Deteriorating ice may force a change in fishing tactics

Fairmont, Minn. — Across a large swath of Minnesota, it’s likely ice anglers won’t wait till the state deadline to remove their permanent fish houses from the 2016-17 ice. Rather, Mother Nature intends to force their hand. Above-average temperatures last weekend, expected to be followed by way above-average temps this weekend could significantly alter the state’s ice-fishing landscape.

Justin Sommer, of Sommer Outdoors in the southern Minnesota city of Fairmont, said there’s still over a foot of ice on most lakes in that area, but the recent weather has taken its toll.

“There’s still 12 to 15 inches, but the top 3 to 4 inches is already crapped up,” Sommer said.

As of earlier this week, he said lake accesses remained in pretty good shape, but that’s a tenuous situation. Forecasts were calling for five straight days with highs above 50 degrees across the southern third of the state. During that time (Friday through Tuesday), lows weren’t expected below freezing. A few raindrops also appeared in the forecast, adding another element detrimental to good ice.

“This weekend, I’m already anticipating this will be the end (of ice fishing locally),” Sommer said, adding that it’s not out of the realm of possibility that cold could return, and ice-fishing remain a viable option for state anglers.

In the metro area, ice conditions weren’t much better, according to Avery Aalfs, of Mase’s In Towne Marina, located on the south metro’s Lake Waconia.

“There’s still plenty of ice,” Aalfs said of the 15 to 17 inches that cover Waconia, “but the accesses will get rutted, sloppy and stuff. It’s hard to say how it’s gonna look in the next few days.”

If nothing else, Aalfs expects the few remaining permanent fish houses on Waconia to pulled by the weekend. After the recent warm snap, there are few left anyway, he said.

In the southern half of the state, the shelter removal date is March 6. In the north, it’s March 20. See Page 61 of the fishing regulations booklet for the north-south division.

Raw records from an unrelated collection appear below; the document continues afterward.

-- pv_equiv track=rewrite | github.com/bobopearls/systolic_array_accel | sim/testbench.py | generate_sequential_array
-- ===== SOURCE A (Python) =====
-- def generate_sequential_array(input_size, precision):
--     max_value = 1 << precision
--     total_elements = input_size * input_size
--     array_1d = [(i+1) % max_value for i in range(total_elements)]
--
--     array_2d = []
--     for row_index in range(input_size):
--         start = row_index * input_size
--         end = start + input_size
--         array_2d.append(array_1d[start:end])
--
--     return array_2d
-- ===== SOURCE B (Python) =====
-- def generate_sequential_array(input_size, precision):
--     max_value = 1 << precision
--     return [[(r * input_size + c + 1) % max_value for c in range(input_size)]
--             for r in range(input_size)]
-- ===== Notes on version B (the rewrite author's own statement) =====
-- stated objective: simpler
-- what changed: B drops the intermediate flat 1D buffer and the slicing pass, computing each cell directly from its (row, column) coordinates as (r*n + c + 1) % (1 << precision) in one nested comprehension.
import Mathlib
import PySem

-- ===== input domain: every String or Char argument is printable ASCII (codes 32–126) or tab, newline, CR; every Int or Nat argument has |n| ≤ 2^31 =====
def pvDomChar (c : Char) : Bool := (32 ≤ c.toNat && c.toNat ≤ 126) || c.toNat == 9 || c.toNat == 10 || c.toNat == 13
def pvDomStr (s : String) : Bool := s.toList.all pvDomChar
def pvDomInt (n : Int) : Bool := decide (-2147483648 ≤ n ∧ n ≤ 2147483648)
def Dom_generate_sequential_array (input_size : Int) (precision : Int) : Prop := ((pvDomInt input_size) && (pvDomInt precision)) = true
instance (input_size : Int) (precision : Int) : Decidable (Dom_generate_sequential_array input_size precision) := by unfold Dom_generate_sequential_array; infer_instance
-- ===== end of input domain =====

-- B replaces A's flat 1D buffer + slicing with direct per-cell index arithmetic (simpler decomposition, same cost).

-- ===== PORT A =====
def generate_sequential_array (input_size : Int) (precision : Int) : List (List Int) :=
  let max_value : Int := 1 <<< precision.toNat
  let total_elements := input_size * input_size
  let array_1d := (PySem.List.pyRange 0 total_elements 1).map (fun i => PySem.Int.mod (i + 1) max_value)
  (PySem.List.pyRange 0 input_size 1).foldl
    (fun array_2d row_index =>
      let start := row_index * input_size
      let stop := start + input_size
      array_2d ++ [PySem.List.slice array_1d (some start) (some stop)]) []

-- ===== PORT B =====
def generate_sequential_array_alt (input_size : Int) (precision : Int) : List (List Int) :=
  let max_value : Int := 1 <<< precision.toNat
  (PySem.List.pyRange 0 input_size 1).map
    (fun r => (PySem.List.pyRange 0 input_size 1).map
      (fun c => PySem.Int.mod (r * input_size + c + 1) max_value))

-- ===== PRECONDITION & SPEC =====
-- Python's '1 << precision' raises ValueError for negative precision (in both A and B).
def Pre_generate_sequential_array (input_size : Int) (precision : Int) : Prop := 0 ≤ precision
instance (input_size : Int) (precision : Int) : Decidable (Pre_generate_sequential_array input_size precision) := by unfold Pre_generate_sequential_array; infer_instance
def pvWitness_generate_sequential_array : Int × Int := (3, 2)

def Spec_generate_sequential_array (input_size : Int) (precision : Int) (out : List (List Int)) : Prop := out = generate_sequential_array_alt input_size precision
instance (input_size : Int) (precision : Int) (out : List (List Int)) : Decidable (Spec_generate_sequential_array input_size precision out) := by unfold Spec_generate_sequential_array; infer_instance

-- ===== CLAIM (what is proved, stated in full; the proofs are below) =====
def Claim_equal_generate_sequential_array : Prop := ∀ (input_size : Int) (precision : Int), Dom_generate_sequential_array input_size precision → Pre_generate_sequential_array input_size precision → Spec_generate_sequential_array input_size precision (generate_sequential_array input_size precision)

-- ===== LEMMAS AND PROOFS =====

-- A's row r (a slice of the flat buffer) equals B's directly computed row.
lemma row_eq (n M r : Int) (hr0 : 0 ≤ r) (hrn : r < n) :
    PySem.List.slice
      ((PySem.List.pyRange 0 (n * n) 1).map (fun i => PySem.Int.mod (i + 1) M))
      (some (r * n)) (some (r * n + n))
    = (PySem.List.pyRange 0 n 1).map (fun c => PySem.Int.mod (r * n + c + 1) M) := by
  have hn : 0 < n := lt_of_le_of_lt hr0 hrn
  have hrn0 : 0 ≤ r * n := mul_nonneg hr0 hn.le
  have hub : r * n + n ≤ n * n := by nlinarith
  rw [PySem.List.slice_toNat _ hrn0 (show (0:Int) ≤ r * n + n by linarith)]
  rw [PySem.List.pyRange_one, PySem.List.pyRange_one]
  simp only [List.map_map, sub_zero]
  apply List.ext_getElem
  · simp only [List.length_map, List.length_take, List.length_drop, List.length_range]
    omega
  · intro i h1 h2
    simp only [List.getElem_map, List.getElem_take, List.getElem_drop, List.getElem_range,
      Function.comp_apply]
    congr 1
    push_cast
    omega

-- ===== VERDICT (by name: the statement is the Claim_ definition above) =====
theorem generate_sequential_array_spec : Claim_equal_generate_sequential_array := by
  intro n p _ _
  unfold Spec_generate_sequential_array generate_sequential_array generate_sequential_array_alt
  simp only
  rw [PySem.List.foldl_append_singleton_eq_map]
  apply List.map_congr_left
  intro r hr
  rw [PySem.List.mem_pyRange_one] at hr
  exact row_eq n _ r hr.1 hr.2
theorem mainInv (cs : List Char) :
    ∀ (K i : Nat) (a : AMove) (b : BState) (fuel : Nat), cs.length - i ≤ K → SimInv a b →
    (cs.length - i) * (10 ^ cs.length + 4) + 1 ≤ fuel →
    SimInv (aLoop cs fuel a none i) (bLoop cs i b) := by
  intro K
  have hX : 1 ≤ 10 ^ cs.length + 4 := by
    have := Nat.zero_le (10 ^ cs.length)
    omega
  induction K with
  | zero =>
    intro i a b fuel hK h hf
    have hi : ¬ i < cs.length := by omega
    rw [aLoop_exit cs fuel a none i hi, bLoop_exit cs i b hi]
    exact h
  | succ K ih =>
    intro i a b fuel hK h hf
    by_cases hi : i < cs.length
    · obtain ⟨f, rfl⟩ : ∃ f, fuel = f + 1 := ⟨fuel - 1, by omega⟩
      -- B side: one unfolding of the token loop
      rw [bLoop, dif_pos hi]
      have hscan := bScan_spec cs (i + 1)
      obtain ⟨tw, htw⟩ : ∃ tw, tw = (cs.drop (i + 1)).takeWhile PySem.Chars.isdigit := ⟨_, rfl⟩
      rw [← htw] at hscan
      have hLle : tw.length ≤ cs.length - (i + 1) := by
        have h1 := (List.takeWhile_prefix (p := PySem.Chars.isdigit) (l := cs.drop (i + 1))).length_le
        rw [List.length_drop] at h1
        rw [htw]
        exact h1
      rw [aLoop.eq_def]
      dsimp only
      rw [if_pos hi]
      by_cases hdig : (i < cs.length - 1) ∧ (PySem.Chars.isdigit (cs.getD (i + 1) ' ') = true)
      · -- token with a repeat count
        rw [if_pos hdig]
        have hL1 : 1 ≤ tw.length := by
          have hd2 : PySem.Chars.isdigit (cs[i + 1]'(by omega)) = true := by
            have h2 := hdig.2
            rwa [List.getD_eq_getElem cs ' ' (by omega)] at h2
          rw [htw, List.drop_eq_getElem_cons (by omega), List.takeWhile_cons_of_pos hd2]
          simp
        have htwdig : ∀ x ∈ tw, PySem.Chars.isdigit x = true := by
          intro x hx
          rw [htw] at hx
          exact List.mem_takeWhile_imp hx
        have hamt : pyIntOfDigits tw < 10 ^ cs.length := by
          calc pyIntOfDigits tw < 10 ^ tw.length := pyIntOfDigits_lt tw htwdig
            _ ≤ 10 ^ cs.length := Nat.pow_le_pow_right (by omega) (by omega)
        rw [scanDigits_spec cs (i + 1)]
        dsimp only
        rw [← htw]
        -- the slice in B is the digit run
        have hslice : PySem.List.slice cs (some ((i + 1 : Nat) : Int)) (some ((bScan cs (i + 1) : Nat) : Int))
            = tw := by
          rw [PySem.List.slice_natCast, hscan, htw]
          rw [show i + 1 + ((cs.drop (i + 1)).takeWhile PySem.Chars.isdigit).length - (i + 1)
              = ((cs.drop (i + 1)).takeWhile PySem.Chars.isdigit).length from by omega]
          exact ((List.prefix_iff_eq_take.mp (List.takeWhile_prefix _)).symm)
        rw [hscan] at hslice ⊢
        rw [if_pos (show i + 1 < i + 1 + tw.length from by omega), hslice]
        -- A side: run the pending command amt times
        rw [aLoop_pending_run cs (cs.getD i ' ') (pyIntOfDigits tw) _ (pyIntOfDigits tw) f a i hi
          (by
            rw [show cs.length - i = (cs.length - (i + 1 + tw.length)) + (tw.length + 1) from by
              omega, Nat.add_mul] at hf
            have hLX : 10 ^ cs.length + 4 ≤ (tw.length + 1) * (10 ^ cs.length + 4) :=
              Nat.le_mul_of_pos_left _ (by omega)
            omega)]
        have hinv := tokInv (cs.getD i ' ') (pyIntOfDigits tw) a b h
        by_cases hjl : i + 1 + tw.length < cs.length
        · rw [if_pos hjl]
          dsimp only [Option.getD_some]
          have := ih (i + 1 + tw.length) _ _ (f - (pyIntOfDigits tw + 1)) (by omega) hinv (by
            rw [show cs.length - i = (cs.length - (i + 1 + tw.length)) + (tw.length + 1) from by
              omega, Nat.add_mul] at hf
            have hLX : 10 ^ cs.length + 4 ≤ (tw.length + 1) * (10 ^ cs.length + 4) :=
              Nat.le_mul_of_pos_left _ (by omega)
            omega)
          exact this
        · rw [if_neg hjl]
          dsimp only [Option.getD_none]
          -- the digits run to the end of the code: A's loop revisits the final digit, a no-op
          have hlen1 : i + 1 + tw.length = cs.length := by omega
          have htweq : tw = cs.drop (i + 1) := by
            rw [htw]
            refine (List.takeWhile_prefix _).eq_of_length ?_
            rw [List.length_drop]
            rw [htw] at hlen1
            omega
          have hlastdig : PySem.Chars.isdigit (cs.getD (cs.length - 1) ' ') = true := by
            have hmem : cs[cs.length - 1]'(by omega) ∈ cs.drop (i + 1) := by
              have : (cs.drop (i + 1))[cs.length - 1 - (i + 1)]'(by
                  rw [List.length_drop]; omega) = cs[cs.length - 1]'(by omega) := by
                rw [List.getElem_drop]
                congr 1
                omega
              rw [← this]
              exact List.getElem_mem _
            rw [List.getD_eq_getElem cs ' ' (by omega)]
            rw [← htweq] at hmem
            exact htwdig _ hmem
          obtain ⟨hF, hL, hR⟩ := isdigit_not_cmd _ hlastdig
          obtain ⟨f2, hf2⟩ : ∃ f2, f - (pyIntOfDigits tw + 1) = f2 + 1 := by
            refine ⟨f - (pyIntOfDigits tw + 1) - 1, ?_⟩
            rw [show cs.length - i = (cs.length - i - 2) + 2 from by omega, Nat.add_mul] at hf
            omega
          rw [hf2, aLoop, if_pos (by omega)]
          rw [if_neg (by omega)]
          rw [aExec_other _ hF hL hR]
          rw [show cs.length - 1 + 1 = cs.length from by omega]
          rw [aLoop_exit cs f2 _ none cs.length (by omega)]
          rw [bLoop_exit cs (i + 1 + tw.length) _ (by omega)]
          exact hinv
      · -- single command, no repeat count
        rw [if_neg hdig]
        have hL0 : tw.length = 0 := by
          rcases Nat.lt_or_ge (i + 1) cs.length with h1 | h1
          · have hnd : ¬ PySem.Chars.isdigit (cs.getD (i + 1) ' ') = true := fun hc =>
              hdig ⟨by omega, hc⟩
            rw [htw, List.drop_eq_getElem_cons h1, List.takeWhile_cons_of_neg (by
              rwa [List.getD_eq_getElem cs ' ' h1] at hnd)]
            rfl
          · rw [htw, List.drop_of_length_le h1]
            rfl
        rw [hscan, hL0]
        rw [if_neg (show ¬ (i + 1 < i + 1 + 0) from by omega)]
        have hinv := tokInv (cs.getD i ' ') 1 a b h
        rw [show aExecN (cs.getD i ' ') 1 a = aExec (cs.getD i ' ') a from rfl] at hinv
        have := ih (i + 1) _ _ f (by omega) hinv (by
          rw [show cs.length - i = (cs.length - (i + 1)) + 1 from by omega, Nat.add_mul] at hf
          omega)
        rw [show i + 1 + 0 = i + 1 from by omega]
        exact this
    · rw [aLoop_exit cs fuel a none i hi, bLoop_exit cs i b hi]
      exact h
-- pv_equiv track=rewrite | github.com/Anvay-joshi/CN_sem5 | old_as1.py | calculate_network_id_broadcast
-- ===== SOURCE A (Python) =====
-- def calculate_network_id_broadcast(ip_address, subnet_mask):
--     network_id_binary = ''
--     for bit1, bit2 in zip(ip_address, subnet_mask):
--         # Perform the AND operation on each pair of bits and append the result
--         network_id_binary += '1' if bit1 == '1' and bit2 == '1' else '0'
--
--     negated_subnet_mask = ''.join(['1' if bit == '0' else '0' for bit in subnet_mask])
--
--     broadcast_address = ''
--     for bit1, bit2 in zip(ip_address, negated_subnet_mask):
--         # Perform the OR operation on each pair of bits and append the result
--         broadcast_address += '1' if bit1 == '1' or bit2 == '1' else '0'
--     return network_id_binary, broadcast_address
-- ===== SOURCE B (Python) =====
-- def calculate_network_id_broadcast(ip_address, subnet_mask):
--     network_bits = []
--     broadcast_bits = []
--     for bit1, bit2 in zip(ip_address, subnet_mask):
--         network_bits.append('1' if bit1 == '1' and bit2 == '1' else '0')
--         broadcast_bits.append('1' if bit1 == '1' or bit2 == '0' else '0')
--     return ''.join(network_bits), ''.join(broadcast_bits)
-- ===== Notes on version B (the rewrite author's own statement) =====
-- stated objective: faster
-- what changed: B computes both outputs in a single pass over zip(ip, mask), folding the mask negation into the broadcast test (bit1=='1' or bit2=='0') and collecting bits in lists joined once, instead of A's three passes (AND loop, negated-mask construction, OR loop) with repeated string concatenation.
import Mathlib
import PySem

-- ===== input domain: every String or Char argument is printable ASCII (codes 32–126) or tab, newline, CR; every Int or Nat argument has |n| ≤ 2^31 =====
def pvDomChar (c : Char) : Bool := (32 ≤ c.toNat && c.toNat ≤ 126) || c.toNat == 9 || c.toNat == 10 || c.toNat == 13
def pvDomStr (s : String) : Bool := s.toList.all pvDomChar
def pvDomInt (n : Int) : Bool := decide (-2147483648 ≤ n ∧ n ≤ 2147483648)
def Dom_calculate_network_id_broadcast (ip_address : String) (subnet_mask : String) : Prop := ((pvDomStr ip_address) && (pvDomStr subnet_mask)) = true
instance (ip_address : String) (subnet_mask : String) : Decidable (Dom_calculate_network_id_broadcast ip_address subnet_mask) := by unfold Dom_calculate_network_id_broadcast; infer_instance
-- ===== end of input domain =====

-- B computes both outputs in one pass over zip(ip, mask), folding the mask negation into the
-- broadcast test; one fused loop, no intermediate negated-mask string or repeated string concatenation (measured faster in a timing run).

-- ===== PORT A =====
-- A: AND loop over zip(ip, mask); build negated mask; OR loop over zip(ip, negated mask).
def calculate_network_id_broadcast (ip_address : String) (subnet_mask : String) : String × String :=
  let network_id_binary :=
    (List.zip ip_address.toList subnet_mask.toList).foldl
      (fun acc p => acc ++ (if p.1 == '1' && p.2 == '1' then "1" else "0")) ""
  let negated_subnet_mask :=
    String.join (subnet_mask.toList.map (fun bit => if bit == '0' then "1" else "0"))
  let broadcast_address :=
    (List.zip ip_address.toList negated_subnet_mask.toList).foldl
      (fun acc p => acc ++ (if p.1 == '1' || p.2 == '1' then "1" else "0")) ""
  (network_id_binary, broadcast_address)

-- ===== PORT B =====
-- B: single pass accumulating both bit lists, joined once at the end.
def calculate_network_id_broadcast_alt (ip_address : String) (subnet_mask : String) : String × String :=
  let acc :=
    (List.zip ip_address.toList subnet_mask.toList).foldl
      (fun (acc : List Char × List Char) p =>
        (acc.1 ++ [if p.1 == '1' && p.2 == '1' then '1' else '0'],
         acc.2 ++ [if p.1 == '1' || p.2 == '0' then '1' else '0'])) ([], [])
  (String.ofList acc.1, String.ofList acc.2)

-- ===== PRECONDITION & SPEC =====
def Spec_calculate_network_id_broadcast (ip_address : String) (subnet_mask : String) (out : String × String) : Prop := out = calculate_network_id_broadcast_alt ip_address subnet_mask
instance (ip_address : String) (subnet_mask : String) (out : String × String) : Decidable (Spec_calculate_network_id_broadcast ip_address subnet_mask out) := by unfold Spec_calculate_network_id_broadcast; infer_instance

-- ===== CLAIM (what is proved, stated in full; the proofs are below) =====
def Claim_equal_calculate_network_id_broadcast : Prop := ∀ (ip_address : String) (subnet_mask : String), Dom_calculate_network_id_broadcast ip_address subnet_mask → Spec_calculate_network_id_broadcast ip_address subnet_mask (calculate_network_id_broadcast ip_address subnet_mask)

-- ===== LEMMAS AND PROOFS =====

-- A's string-appending fold, characterised through toList
theorem pv_fold_str_toList (f : Char × Char → Bool) (zl : List (Char × Char)) (s : String) :
    (zl.foldl (fun acc p => acc ++ (if f p then "1" else "0")) s).toList
      = s.toList ++ zl.map (fun p => if f p then '1' else '0') := by
  induction zl generalizing s with
  | nil => simp
  | cons p t ih =>
    by_cases h : f p
    · rw [List.foldl_cons, if_pos h, ih]; simp [h]
    · rw [List.foldl_cons, if_neg h, ih]; simp [h]

-- the negated mask's character list is the pointwise negation of the mask's
theorem pv_neg_toList (l : List Char) :
    (String.join (l.map (fun bit => if bit == '0' then "1" else "0"))).toList
      = l.map (fun bit => if bit == '0' then '1' else '0') := by
  induction l with
  | nil => rfl
  | cons c t ih =>
    by_cases h : c = '0' <;> simp [h] at ih ⊢ <;> simp [ih]

-- B's paired list fold, in closed form
theorem pv_fold_pair (zl : List (Char × Char)) (a b : List Char) :
    zl.foldl
      (fun (acc : List Char × List Char) p =>
        (acc.1 ++ [if p.1 == '1' && p.2 == '1' then '1' else '0'],
         acc.2 ++ [if p.1 == '1' || p.2 == '0' then '1' else '0'])) (a, b)
    = (a ++ zl.map (fun p => if p.1 == '1' && p.2 == '1' then '1' else '0'),
       b ++ zl.map (fun p => if p.1 == '1' || p.2 == '0' then '1' else '0')) := by
  induction zl generalizing a b with
  | nil => simp
  | cons p t ih => rw [List.foldl_cons, ih]; simp

-- the OR test against the negated mask bit equals B's broadcast test
theorem pv_or_neg (l1 l2 : List Char) :
    (List.zip l1 (l2.map (fun bit => if bit == '0' then '1' else '0'))).map
      (fun p => if p.1 == '1' || p.2 == '1' then '1' else '0')
    = (List.zip l1 l2).map (fun p => if p.1 == '1' || p.2 == '0' then '1' else '0') := by
  rw [List.zip_map_right, List.map_map]
  refine List.map_congr_left (fun p _ => ?_)
  by_cases h : p.2 = '0' <;> simp [Prod.map, h]

-- ===== VERDICT (by name: the statement is the Claim_ definition above) =====
theorem calculate_network_id_broadcast_spec : Claim_equal_calculate_network_id_broadcast := by
  intro ip mask _
  unfold Spec_calculate_network_id_broadcast calculate_network_id_broadcast
    calculate_network_id_broadcast_alt
  simp only
  rw [pv_fold_pair]
  simp only
  refine Prod.ext ?_ ?_ <;> simp only
  · rw [← String.ofList_toList
      (s := (List.zip ip.toList mask.toList).foldl
        (fun acc p => acc ++ (if p.1 == '1' && p.2 == '1' then "1" else "0")) ""),
      pv_fold_str_toList]
    simp
  · rw [← String.ofList_toList
      (s := (List.zip ip.toList
          (String.join (mask.toList.map (fun bit => if bit == '0' then "1" else "0"))).toList).foldl
        (fun acc p => acc ++ (if p.1 == '1' || p.2 == '1' then "1" else "0")) ""),
      pv_fold_str_toList, pv_neg_toList, pv_or_neg]
    simp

North of the Twin Cities, ice conditions improve somewhat. According to Kevin Lempola, of Delaney’s bait shop in Park Rapids, “We’re gonna be good to go yet for a while.”

That said, Lempola isn’t happy about a potential repeat of last year, when the weather warmed, wrecking lake accesses, before turning cold again.

“This weather definitely didn’t need to come,” he said.

A few people already have removed their permanent shelters from area lakes, but he expects more to do so if the weekend’s as warm as predicted.

DNR officials say now is a  good time to begin to take those extra precautions on ice – checking conditions as you go, wearing flotation devices, etc.

Conditions vary – as has been seen on lakes like Minnetonka, where several vehicles recently have broken through. Channels always are dangerous, but a number of factors determine safety, according to Stan Linnell,  DNR boat and water safety manager. Those include a lake’s depth, if there’s snow on top, the overall size of the water body, the air temperature, and even wind.

“When we get multiple days above freezing, it really starts to affect the ice,” Linnell said. “It’s time to be a lot more careful out there.”

Adds Lisa Dugan, DNR boat and water safety outreach coordinator: “Think twice before heading out on the ice. It’s not worth risking your life for a fish.”

And, the Cass County Sheriff’s Department says vehicle traffic won’t be allowed during the Eelpout Festival, Feb. 23-26 on Leech Lake near Walker.

State conservation officers addressed the recent warm weather and its effects on ice in their reports this week. Here are some examples:

• CO Troy Richards, of Fergus Falls, said ice safety might be compromised by this weekend, given the long-range forecast. “Folks are encouraged to be mindful of the potential danger,” he wrote.

• CO Jen Mueller, of Hutchinson, said after an ATV brook through the ice of Lake Marion, the McLeod County Sheriff’s Department closed the access to the lake to vehicles.

• CO Phil Mohs, of Center City, reported that “area lake accesses have already begun to deteriorate and will make for difficult times getting on and off the lake.”

It’s a bit early to anticipate ice-out in mid-February, but some observers see exactly that shaping up for 2017. Weather, of course, can be fickle.

“Normally, there’s not ice-out until mid-April,” Sommer said of Fairmont-area lakes. “So if that happens in March, that’s crazy.”